Among the records below, find the lines containing "else" and state only how many there are.

Data to examine —
——

-- pv_equiv track=rewrite | github.com/ArchonMegalon/executive-assistant | scripts/chummer6_magixai_api.py | magixai_image_model_candidates
-- ===== SOURCE A (Python) =====
-- MAGIXAI_DEFAULT_IMAGE_MODELS = (
--     "fal-ai/flux-2-pro",
--     "fal-ai/flux-pro/v1.1-ultra",
--     "fal-ai/hidream-i1-dev",
--     "fal-ai/ideogram/v2",
--     "fal-ai/gpt-image-1.5",
--     "fal-ai/flux-2",
--     "fal-ai/flux/dev",
--     "fal-ai/hidream-i1-fast",
-- )
--
-- MAGIXAI_IMAGE_MODEL_ALIASES = {
--     "flux": "fal-ai/flux/dev",
--     "flux-dev": "fal-ai/flux/dev",
--     "flux-2": "fal-ai/flux-2",
--     "ideogram": "fal-ai/ideogram/v2",
-- }
--
-- def magixai_image_model_candidates(configured_model: str | None = None) -> list[str]:
--     candidates: list[str] = []
--     for candidate in (configured_model, *MAGIXAI_DEFAULT_IMAGE_MODELS):
--         normalized = str(candidate or "").strip()
--         if not normalized:
--             continue
--         normalized = MAGIXAI_IMAGE_MODEL_ALIASES.get(normalized.lower(), normalized)
--         if normalized not in candidates:
--             candidates.append(normalized)
--     return candidates
-- ===== SOURCE B (Python) =====
-- MAGIXAI_DEFAULT_IMAGE_MODELS = (
--     "fal-ai/flux-2-pro",
--     "fal-ai/flux-pro/v1.1-ultra",
--     "fal-ai/hidream-i1-dev",
--     "fal-ai/ideogram/v2",
--     "fal-ai/gpt-image-1.5",
--     "fal-ai/flux-2",
--     "fal-ai/flux/dev",
--     "fal-ai/hidream-i1-fast",
-- )
--
-- MAGIXAI_IMAGE_MODEL_ALIASES = {
--     "flux": "fal-ai/flux/dev",
--     "flux-dev": "fal-ai/flux/dev",
--     "flux-2": "fal-ai/flux-2",
--     "ideogram": "fal-ai/ideogram/v2",
-- }
--
-- # Computed once at import: the defaults are literals (already stripped, nonempty,
-- # pairwise distinct after alias resolution), so no per-call dedup is needed.
-- MAGIXAI_RESOLVED_DEFAULTS = [
--     MAGIXAI_IMAGE_MODEL_ALIASES.get(m.lower(), m) for m in MAGIXAI_DEFAULT_IMAGE_MODELS
-- ]
--
-- def magixai_image_model_candidates(configured_model: str | None = None) -> list[str]:
--     head = str(configured_model or "").strip()
--     if not head:
--         return list(MAGIXAI_RESOLVED_DEFAULTS)
--     head = MAGIXAI_IMAGE_MODEL_ALIASES.get(head.lower(), head)
--     return [head] + [d for d in MAGIXAI_RESOLVED_DEFAULTS if d != head]
-- ===== Notes on version B (the rewrite author's own statement) =====
-- stated objective: alternative
-- what changed: Per-call dedup is eliminated: the alias-resolved defaults are precomputed once as a module constant (they are already stripped, nonempty and pairwise distinct), so each call only normalizes the configured model, prepends it, and filters it out of the constant tail.
import Mathlib
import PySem

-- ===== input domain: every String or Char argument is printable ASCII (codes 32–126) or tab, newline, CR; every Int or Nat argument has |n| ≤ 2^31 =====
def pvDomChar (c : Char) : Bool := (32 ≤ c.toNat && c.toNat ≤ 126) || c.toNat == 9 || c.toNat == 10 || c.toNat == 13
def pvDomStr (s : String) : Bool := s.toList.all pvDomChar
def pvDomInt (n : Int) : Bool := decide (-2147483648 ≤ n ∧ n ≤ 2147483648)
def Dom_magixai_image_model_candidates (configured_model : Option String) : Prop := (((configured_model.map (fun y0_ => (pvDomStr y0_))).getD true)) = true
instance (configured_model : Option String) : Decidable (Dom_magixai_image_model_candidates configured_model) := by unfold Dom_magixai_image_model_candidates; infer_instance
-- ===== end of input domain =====

-- B drops the per-call dedup loop: the alias-resolved defaults are a precomputed module
-- constant (already stripped, nonempty, pairwise distinct), so a call only normalizes the
-- configured model, prepends it, and filters it out of that constant tail (objective: alternative).

-- module constants shared by both implementations
def MAGIXAI_DEFAULT_IMAGE_MODELS : List String :=
  [ "fal-ai/flux-2-pro"
  , "fal-ai/flux-pro/v1.1-ultra"
  , "fal-ai/hidream-i1-dev"
  , "fal-ai/ideogram/v2"
  , "fal-ai/gpt-image-1.5"
  , "fal-ai/flux-2"
  , "fal-ai/flux/dev"
  , "fal-ai/hidream-i1-fast" ]

def MAGIXAI_IMAGE_MODEL_ALIASES : PySem.Dict String String :=
  PySem.Dict.ofList
  [ ("flux", "fal-ai/flux/dev")
  , ("flux-dev", "fal-ai/flux/dev")
  , ("flux-2", "fal-ai/flux-2")
  , ("ideogram", "fal-ai/ideogram/v2") ]

-- ===== PORT A =====
-- `(configured_model, *MAGIXAI_DEFAULT_IMAGE_MODELS)`; `str(c or "")` is `.getD ""` on this domain
-- (a falsy string is exactly "", and `"" or ""` is "").
def magixai_image_model_candidates (configured_model : Option String) : List String :=
  (configured_model :: MAGIXAI_DEFAULT_IMAGE_MODELS.map some).foldl
    (fun candidates candidate =>
      let normalized := PySem.Str.strip (candidate.getD "")
      if normalized = "" then candidates
      else
        let normalized := MAGIXAI_IMAGE_MODEL_ALIASES.getD (PySem.Str.lower normalized) normalized
        if candidates.contains normalized then candidates
        else candidates ++ [normalized])
    []

-- ===== PORT B =====
-- module-level constant of Source B, computed once
def MAGIXAI_RESOLVED_DEFAULTS : List String :=
  MAGIXAI_DEFAULT_IMAGE_MODELS.map
    (fun m => MAGIXAI_IMAGE_MODEL_ALIASES.getD (PySem.Str.lower m) m)

def magixai_image_model_candidates_alt (configured_model : Option String) : List String :=
  let head := PySem.Str.strip (configured_model.getD "")
  if head = "" then MAGIXAI_RESOLVED_DEFAULTS
  else
    let head := MAGIXAI_IMAGE_MODEL_ALIASES.getD (PySem.Str.lower head) head
    head :: MAGIXAI_RESOLVED_DEFAULTS.filter (fun d => ¬ d = head)

-- ===== PRECONDITION & SPEC =====
def Spec_magixai_image_model_candidates (configured_model : Option String) (out : List String) : Prop := out = magixai_image_model_candidates_alt configured_model
instance (configured_model : Option String) (out : List String) : Decidable (Spec_magixai_image_model_candidates configured_model out) := by unfold Spec_magixai_image_model_candidates; infer_instance

-- ===== CLAIM (what is proved, stated in full; the proofs are below) =====
def Claim_equal_magixai_image_model_candidates : Prop := ∀ (configured_model : Option String), Dom_magixai_image_model_candidates configured_model → Spec_magixai_image_model_candidates configured_model (magixai_image_model_candidates configured_model)

-- ===== LEMMAS AND PROOFS =====

-- A's loop over a Nodup tail of defaults, each a fixed point of strip and alias resolution
-- and nonempty, appends exactly the ones not already in the accumulator.
theorem magixai_fold_defaults (ds : List String) (acc : List String)
    (hnd : ds.Nodup)
    (hfix : ∀ d ∈ ds, PySem.Str.strip d = d ∧
        MAGIXAI_IMAGE_MODEL_ALIASES.getD (PySem.Str.lower d) d = d ∧ d ≠ "") :
    (ds.map some).foldl
      (fun candidates candidate =>
        let normalized := PySem.Str.strip (candidate.getD "")
        if normalized = "" then candidates
        else
          let normalized := MAGIXAI_IMAGE_MODEL_ALIASES.getD (PySem.Str.lower normalized) normalized
          if candidates.contains normalized then candidates
          else candidates ++ [normalized])
      acc
    = acc ++ ds.filter (fun d => ¬ acc.contains d) := by
  induction ds generalizing acc with
  | nil => simp
  | cons d ds ih =>
    obtain ⟨hs, ha, hne⟩ := hfix d (by simp)
    have hnd' : ds.Nodup := hnd.of_cons
    have hd_notmem : d ∉ ds := by simpa using (List.nodup_cons.mp hnd).1
    rw [List.map_cons, List.foldl_cons]
    have hstep : (let normalized := PySem.Str.strip ((some d).getD "")
        if normalized = "" then acc
        else
          let normalized := MAGIXAI_IMAGE_MODEL_ALIASES.getD (PySem.Str.lower normalized) normalized
          if acc.contains normalized then acc else acc ++ [normalized])
        = if acc.contains d then acc else acc ++ [d] := by
      simp only [Option.getD_some, hs, ha]
      rw [if_neg hne]
    rw [hstep, List.filter_cons]
    by_cases hc : acc.contains d
    · rw [if_pos hc, ih acc hnd' (fun x hx => hfix x (by simp [hx]))]
      have hm : d ∈ acc := by simpa using hc
      simp [hm]
    · rw [if_neg (by simpa using hc),
        ih (acc ++ [d]) hnd' (fun x hx => hfix x (by simp [hx]))]
      have hfil : ds.filter (fun x => ¬ (acc ++ [d]).contains x)
          = ds.filter (fun x => ¬ acc.contains x) := by
        apply List.filter_congr
        intro x hx
        have hxd : x ≠ d := fun h => hd_notmem (h ▸ hx)
        simp [hxd]
      rw [hfil]
      have hm : d ∉ acc := by simpa using hc
      simp [hm]

-- the concrete defaults satisfy the lemma's hypotheses
theorem magixai_defaults_nodup : MAGIXAI_DEFAULT_IMAGE_MODELS.Nodup := by decide

theorem magixai_defaults_fix : ∀ d ∈ MAGIXAI_DEFAULT_IMAGE_MODELS,
    PySem.Str.strip d = d ∧
      MAGIXAI_IMAGE_MODEL_ALIASES.getD (PySem.Str.lower d) d = d ∧ d ≠ "" := by decide

theorem magixai_resolved_eq : MAGIXAI_RESOLVED_DEFAULTS = MAGIXAI_DEFAULT_IMAGE_MODELS := by decide

theorem magixai_image_model_candidates_spec' (configured_model : Option String) :
    magixai_image_model_candidates configured_model
      = magixai_image_model_candidates_alt configured_model := by
  unfold magixai_image_model_candidates magixai_image_model_candidates_alt
  rw [List.foldl_cons]
  by_cases h : PySem.Str.strip (configured_model.getD "") = ""
  · simp only [h, List.contains_nil, Bool.false_eq_true, if_false,
      List.nil_append]
    rw [magixai_fold_defaults _ _ magixai_defaults_nodup magixai_defaults_fix,
      magixai_resolved_eq]
    simp
  · simp only [if_neg h, List.contains_nil, Bool.false_eq_true, if_false,
      List.nil_append]
    rw [magixai_fold_defaults _ _ magixai_defaults_nodup magixai_defaults_fix]
    rw [magixai_resolved_eq]
    refine congrArg (List.cons _) (List.filter_congr ?_)
    intro x hx
    simp [eq_comm]

-- ===== VERDICT (by name: the statement is the Claim_ definition above) =====
theorem magixai_image_model_candidates_spec : Claim_equal_magixai_image_model_candidates := by
  intro cm _
  exact magixai_image_model_candidates_spec' cm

——

Reply —
8